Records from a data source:
================================
-- pv_equiv track=rewrite | github.com/allenai/tracie | code/extractions/extractor_distance.py | get_temporal_words
-- ===== SOURCE A (Python) =====
-- def get_temporal_words(words, tags):
--     ret = []
--     for i, t in enumerate(tags):
--         if t == "B-ARGM-TMP":
--             end = i + 1
--             for j in range(i+1, len(tags)):
--                 if tags[j] == "I-ARGM-TMP":
--                     end = j + 1
--                 else:
--                     break
--             cur = []
--             for k in range(i, end):
--                 cur.append(words[k].lower())
--             ret.append(cur)
--     return ret
-- ===== SOURCE B (Python) =====
-- def get_temporal_words(words, tags):
--     ret = []
--     cur = None
--     for i, t in enumerate(tags):
--         if t == "B-ARGM-TMP":
--             if cur is not None:
--                 ret.append(cur)
--             cur = [words[i].lower()]
--         elif t == "I-ARGM-TMP":
--             if cur is not None:
--                 cur.append(words[i].lower())
--         else:
--             if cur is not None:
--                 ret.append(cur)
--                 cur = None
--     if cur is not None:
--         ret.append(cur)
--     return ret
-- ===== Notes on version B (the rewrite author's own statement) =====
-- stated objective: simpler
-- what changed: Replaced A's scan-ahead (inner loop finding the span end plus a range loop rebuilding it) by a single linear pass that carries a running current span, flushed on span boundaries and at the end.
import Mathlib
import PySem

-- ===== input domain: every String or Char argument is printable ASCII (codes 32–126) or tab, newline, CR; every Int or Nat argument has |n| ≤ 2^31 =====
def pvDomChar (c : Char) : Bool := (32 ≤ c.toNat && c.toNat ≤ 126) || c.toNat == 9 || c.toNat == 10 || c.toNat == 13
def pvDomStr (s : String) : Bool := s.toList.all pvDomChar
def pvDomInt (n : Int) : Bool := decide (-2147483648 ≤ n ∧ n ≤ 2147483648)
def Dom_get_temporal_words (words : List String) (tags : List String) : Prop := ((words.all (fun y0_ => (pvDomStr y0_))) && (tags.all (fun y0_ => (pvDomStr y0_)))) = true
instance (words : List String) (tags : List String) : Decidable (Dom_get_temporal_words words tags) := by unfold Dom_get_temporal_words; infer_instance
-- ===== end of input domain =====

-- B replaces A's scan-ahead span extraction (inner loop finding the span end, then a
-- range loop rebuilding the span) by one linear pass carrying a running current span;
-- objective: simpler.

-- ===== PORT A =====
-- inner loop 'for j in range(i+1, len(tags)): if tags[j] == "I-ARGM-TMP": end = j+1 else: break'
def pvScanEnd (tags : List String) : List Int → Int → Int
  | [], e => e
  | j :: rest, e =>
      if PySem.List.pyGetD tags j "" == "I-ARGM-TMP" then pvScanEnd tags rest (j + 1) else e

def get_temporal_words (words : List String) (tags : List String) : List (List String) :=
  (PySem.List.enumerate tags 0).foldl
    (fun ret p =>
      let i := p.1
      let t := p.2
      if t == "B-ARGM-TMP" then
        let e := pvScanEnd tags (PySem.List.pyRange (i + 1) (PySem.List.len tags) 1) (i + 1)
        let cur := (PySem.List.pyRange i e 1).foldl
          (fun c k => c ++ [PySem.Str.lower (PySem.List.pyGetD words k "")]) []
        ret ++ [cur]
      else ret) []

-- ===== PORT B =====
def get_temporal_words_alt (words : List String) (tags : List String) : List (List String) :=
  let st := (PySem.List.enumerate tags 0).foldl
    (fun (s : List (List String) × Option (List String)) p =>
      let i := p.1
      let t := p.2
      if t == "B-ARGM-TMP" then
        ((match s.2 with | some c => s.1 ++ [c] | none => s.1),
         some [PySem.Str.lower (PySem.List.pyGetD words i "")])
      else if t == "I-ARGM-TMP" then
        (s.1, match s.2 with
              | some c => some (c ++ [PySem.Str.lower (PySem.List.pyGetD words i "")])
              | none => none)
      else
        ((match s.2 with | some c => s.1 ++ [c] | none => s.1), none))
    ([], none)
  match st.2 with
  | some c => st.1 ++ [c]
  | none => st.1

-- ===== PRECONDITION & SPEC =====
-- index i lies inside a temporal span: some s ≤ i is tagged B-ARGM-TMP and every tag strictly
-- between s and i (inclusive of i, when s < i) is I-ARGM-TMP — exactly the indices k for which
-- Python A evaluates words[k].
def pvInSpan (tags : List String) (i : Nat) : Prop :=
  ∃ s ∈ List.range (i + 1), tags.getD s "" = "B-ARGM-TMP" ∧
    ∀ j ∈ List.range (i + 1), s < j → tags.getD j "" = "I-ARGM-TMP"

-- Pre_ excludes exactly the inputs on which Python A raises IndexError: a temporal span
-- reaching an index ≥ len(words).
def Pre_get_temporal_words (words : List String) (tags : List String) : Prop :=
  ∀ i ∈ List.range tags.length, words.length ≤ i → ¬ pvInSpan tags i

instance (words : List String) (tags : List String) : Decidable (Pre_get_temporal_words words tags) := by
  unfold Pre_get_temporal_words pvInSpan; infer_instance

def pvWitness_get_temporal_words : List String × List String :=
  (["On", "Monday", "we", "ran"], ["O", "B-ARGM-TMP", "I-ARGM-TMP", "O"])
-- pv_equiv track=rewrite | github.com/pedrocavalcanti-dev/MoonShield-Sensor | suricata/instalador.py | _patch_home_net
-- ===== SOURCE A (Python) =====
-- def _patch_home_net(conteudo: str, home_net: list) -> str:
--     if not home_net:
--         return conteudo
--
--     valor     = "[" + ",".join(home_net) + "]"
--     nova_line = f'    HOME_NET: "{valor}"'
--
--     linhas = conteudo.split("\n")
--     nova   = []
--     ok     = False
--
--     for linha in linhas:
--         if linha.strip().startswith("HOME_NET:"):
--             nova.append(nova_line)
--             ok = True
--         else:
--             nova.append(linha)
--
--     if not ok:
--         nova2 = []
--         for linha in nova:
--             nova2.append(linha)
--             if "address-groups:" in linha:
--                 nova2.append(nova_line)
--                 ok = True
--         nova = nova2
--
--     if not ok:
--         nova += ["\nvars:", "  address-groups:", nova_line]
--
--     return "\n".join(nova)
-- ===== SOURCE B (Python) =====
-- def _patch_home_net(conteudo: str, home_net: list) -> str:
--     # Speculative single pass: build BOTH candidate outputs (replace-variant and
--     # insert-variant) and both presence flags in one sweep, then select at the end.
--     if not home_net:
--         return conteudo
--
--     nova_line = '    HOME_NET: "[' + ",".join(home_net) + ']"'
--
--     rep = []            # every HOME_NET line swapped for nova_line
--     ins = []            # nova_line inserted after every address-groups line
--     saw_home = False
--     saw_grp = False
--     for l in conteudo.split("\n"):
--         home = l.strip().startswith("HOME_NET:")
--         grp = "address-groups:" in l
--         rep.append(nova_line if home else l)
--         ins.append(l)
--         if grp:
--             ins.append(nova_line)
--         saw_home = saw_home or home
--         saw_grp = saw_grp or grp
--
--     if saw_home:
--         saida = rep
--     elif saw_grp:
--         saida = ins
--     else:
--         # no HOME_NET line, so rep is the original lines unchanged
--         saida = rep + ["\nvars:", "  address-groups:", nova_line]
--     return "\n".join(saida)
-- ===== Notes on version B (the rewrite author's own statement) =====
-- stated objective: alternative
-- what changed: B makes one speculative sweep that simultaneously builds both candidate outputs (the replace-variant and the insert-after-groups variant) together with the two presence flags, and only selects which candidate to emit at the end, instead of A's staged build-then-reprocess passes driven by a mutated ok flag.
import Mathlib
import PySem

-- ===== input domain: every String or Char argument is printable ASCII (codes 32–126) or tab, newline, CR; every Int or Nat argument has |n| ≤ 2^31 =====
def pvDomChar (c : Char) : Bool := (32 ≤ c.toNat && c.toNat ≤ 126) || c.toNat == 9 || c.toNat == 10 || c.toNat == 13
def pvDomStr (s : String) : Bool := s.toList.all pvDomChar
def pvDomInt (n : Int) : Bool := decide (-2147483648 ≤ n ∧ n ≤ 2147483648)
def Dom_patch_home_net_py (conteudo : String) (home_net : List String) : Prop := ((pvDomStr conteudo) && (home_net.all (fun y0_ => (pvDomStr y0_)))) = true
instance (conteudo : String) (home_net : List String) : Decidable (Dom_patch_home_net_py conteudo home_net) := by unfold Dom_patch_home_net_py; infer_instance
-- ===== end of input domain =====

-- B builds both candidate outputs and both presence flags in one speculative sweep and
-- selects at the end, instead of A's staged passes with an ok flag; same value (alternative).

-- the exact line tests both Pythons perform
def pvIsHome (l : String) : Bool := PySem.Str.startswith (PySem.Str.strip l) "HOME_NET:"
def pvIsGrp (l : String) : Bool := PySem.Str.isIn "address-groups:" l

-- ===== PORT A =====
-- conteudo.split("\n"): sep is the nonempty literal "\n", so split? is always some; .getD [] is exact.
def patch_home_net_py (conteudo : String) (home_net : List String) : String :=
  if home_net = [] then conteudo
  else
    let valor : String := "[" ++ PySem.Str.join "," home_net ++ "]"
    let nova_line : String := "    HOME_NET: \"" ++ valor ++ "\""
    let linhas : List String := (PySem.Str.split? conteudo "\n").getD []
    let st : List String × Bool := linhas.foldl (fun s linha =>
      if pvIsHome linha then (s.1 ++ [nova_line], true)
      else (s.1 ++ [linha], s.2)) ([], false)
    let st2 : List String × Bool :=
      if st.2 then st
      else st.1.foldl (fun s linha =>
        if pvIsGrp linha then (s.1 ++ [linha, nova_line], true)
        else (s.1 ++ [linha], s.2)) ([], false)
    let nova : List String :=
      if st2.2 then st2.1 else st2.1 ++ ["\nvars:", "  address-groups:", nova_line]
    PySem.Str.join "\n" nova

-- ===== PORT B =====
def patch_home_net_py_alt (conteudo : String) (home_net : List String) : String :=
  if home_net = [] then conteudo
  else
    let nova_line : String := "    HOME_NET: \"[" ++ PySem.Str.join "," home_net ++ "]\""
    let linhas : List String := (PySem.Str.split? conteudo "\n").getD []
    let st : List String × List String × Bool × Bool := linhas.foldl
      (fun (s : List String × List String × Bool × Bool) l =>
        let home := pvIsHome l
        let grp := pvIsGrp l
        (s.1 ++ [if home then nova_line else l],
         s.2.1 ++ (if grp then [l, nova_line] else [l]),
         s.2.2.1 || home,
         s.2.2.2 || grp)) ([], [], false, false)
    let saida : List String :=
      if st.2.2.1 then st.1
      else if st.2.2.2 then st.2.1
      else st.1 ++ ["\nvars:", "  address-groups:", nova_line]
    PySem.Str.join "\n" saida

-- ===== PRECONDITION & SPEC =====
def Spec_patch_home_net_py (conteudo : String) (home_net : List String) (out : String) : Prop := out = patch_home_net_py_alt conteudo home_net
instance (conteudo : String) (home_net : List String) (out : String) : Decidable (Spec_patch_home_net_py conteudo home_net out) := by unfold Spec_patch_home_net_py; infer_instance

-- ===== CLAIM (what is proved, stated in full; the proofs are below) =====
def Claim_equal_patch_home_net_py : Prop := ∀ (conteudo : String) (home_net : List String), Dom_patch_home_net_py conteudo home_net → Spec_patch_home_net_py conteudo home_net (patch_home_net_py conteudo home_net)

-- ===== LEMMAS AND PROOFS =====

-- A's first loop, characterised: a map with an any-flag.
theorem pv_fold1 (P : String → Bool) (nv : String) (linhas acc : List String) (b : Bool) :
    linhas.foldl (fun (s : List String × Bool) linha =>
      if P linha then (s.1 ++ [nv], true) else (s.1 ++ [linha], s.2)) (acc, b)
    = (acc ++ linhas.map (fun l => if P l then nv else l), b || linhas.any P) := by
  induction linhas generalizing acc b with
  | nil => simp
  | cons h t ih =>
    simp only [List.foldl_cons, List.map_cons, List.any_cons]
    by_cases hp : P h = true
    · simp [hp, ih]
    · simp only [Bool.not_eq_true] at hp
      simp [hp, ih, List.append_assoc]

-- A's second loop, characterised: a flatMap with an any-flag.
theorem pv_fold2 (Q : String → Bool) (nv : String) (linhas acc : List String) (b : Bool) :
    linhas.foldl (fun (s : List String × Bool) linha =>
      if Q linha then (s.1 ++ [linha, nv], true) else (s.1 ++ [linha], s.2)) (acc, b)
    = (acc ++ linhas.flatMap (fun l => if Q l then [l, nv] else [l]), b || linhas.any Q) := by
  induction linhas generalizing acc b with
  | nil => simp
  | cons h t ih =>
    simp only [List.foldl_cons, List.flatMap_cons, List.any_cons]
    by_cases hq : Q h = true
    · simp [hq, ih, List.append_assoc]
    · simp only [Bool.not_eq_true] at hq
      simp [hq, ih, List.append_assoc]

-- B's speculative sweep, characterised: the map, the flatMap and the two any-flags at once.
theorem pv_foldB (P Q : String → Bool) (nv : String) (linhas r i : List String) (b1 b2 : Bool) :
    linhas.foldl (fun (s : List String × List String × Bool × Bool) l =>
      (s.1 ++ [if P l then nv else l],
       s.2.1 ++ (if Q l then [l, nv] else [l]),
       s.2.2.1 || P l,
       s.2.2.2 || Q l)) (r, i, b1, b2)
    = (r ++ linhas.map (fun l => if P l then nv else l),
       i ++ linhas.flatMap (fun l => if Q l then [l, nv] else [l]),
       b1 || linhas.any P,
       b2 || linhas.any Q) := by
  induction linhas generalizing r i b1 b2 with
  | nil => simp
  | cons h t ih =>
    simp only [List.foldl_cons, List.map_cons, List.flatMap_cons, List.any_cons]
    rw [ih]
    simp [List.append_assoc, Bool.or_assoc]

theorem pv_map_id (P : String → Bool) (nv : String) (linhas : List String)
    (h : linhas.any P = false) :
    linhas.map (fun l => if P l then nv else l) = linhas := by
  induction linhas with
  | nil => rfl
  | cons x t ih =>
    simp only [List.any_cons, Bool.or_eq_false_iff] at h
    simp [h.1, ih h.2]

theorem pv_flatMap_id (Q : String → Bool) (nv : String) (linhas : List String)
    (h : linhas.any Q = false) :
    linhas.flatMap (fun l => if Q l then [l, nv] else [l]) = linhas := by
  induction linhas with
  | nil => rfl
  | cons x t ih =>
    simp only [List.any_cons, Bool.or_eq_false_iff] at h
    simp [List.flatMap_cons, h.1, ih h.2]

-- ===== VERDICT (by name: the statement is the Claim_ definition above) =====
theorem patch_home_net_py_spec : Claim_equal_patch_home_net_py := by
  intro conteudo home_net _
  show patch_home_net_py conteudo home_net = patch_home_net_py_alt conteudo home_net
  by_cases hn : home_net = []
  · simp [patch_home_net_py, patch_home_net_py_alt, hn]
  · simp only [patch_home_net_py, patch_home_net_py_alt, if_neg hn]
    have hnv : ("    HOME_NET: \"" ++ ("[" ++ PySem.Str.join "," home_net ++ "]") ++ "\"" : String)
        = "    HOME_NET: \"[" ++ PySem.Str.join "," home_net ++ "]\"" := by
      refine String.ext ?_
      simp
    rw [hnv]
    generalize ("    HOME_NET: \"[" ++ PySem.Str.join "," home_net ++ "]\"" : String) = nv
    generalize ((PySem.Str.split? conteudo "\n").getD []) = linhas
    rw [pv_fold1 pvIsHome nv linhas [] false,
        pv_foldB pvIsHome pvIsGrp nv linhas [] [] false false]
    by_cases hH : linhas.any pvIsHome = true
    · simp [hH]
    · simp only [Bool.not_eq_true] at hH
      simp only [List.nil_append, hH, Bool.false_or, if_neg Bool.false_ne_true]
      rw [pv_map_id pvIsHome nv linhas hH,
          pv_fold2 pvIsGrp nv linhas [] false]
      by_cases hG : linhas.any pvIsGrp = true
      · simp [hG]
      · simp only [Bool.not_eq_true] at hG
        simp [hG, pv_flatMap_id pvIsGrp nv linhas hG]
================================
WORK INSTRUCTION: Once you find the line containing "-- stated objective: simpler", stop: reproduce exactly that line and every line of the data before it, and nothing else.

RESULT BELOW:
-- pv_equiv track=rewrite | github.com/allenai/tracie | code/extractions/extractor_distance.py | get_temporal_words
-- ===== SOURCE A (Python) =====
-- def get_temporal_words(words, tags):
--     ret = []
--     for i, t in enumerate(tags):
--         if t == "B-ARGM-TMP":
--             end = i + 1
--             for j in range(i+1, len(tags)):
--                 if tags[j] == "I-ARGM-TMP":
--                     end = j + 1
--                 else:
--                     break
--             cur = []
--             for k in range(i, end):
--                 cur.append(words[k].lower())
--             ret.append(cur)
--     return ret
-- ===== SOURCE B (Python) =====
-- def get_temporal_words(words, tags):
--     ret = []
--     cur = None
--     for i, t in enumerate(tags):
--         if t == "B-ARGM-TMP":
--             if cur is not None:
--                 ret.append(cur)
--             cur = [words[i].lower()]
--         elif t == "I-ARGM-TMP":
--             if cur is not None:
--                 cur.append(words[i].lower())
--         else:
--             if cur is not None:
--                 ret.append(cur)
--                 cur = None
--     if cur is not None:
--         ret.append(cur)
--     return ret
-- ===== Notes on version B (the rewrite author's own statement) =====
-- stated objective: simpler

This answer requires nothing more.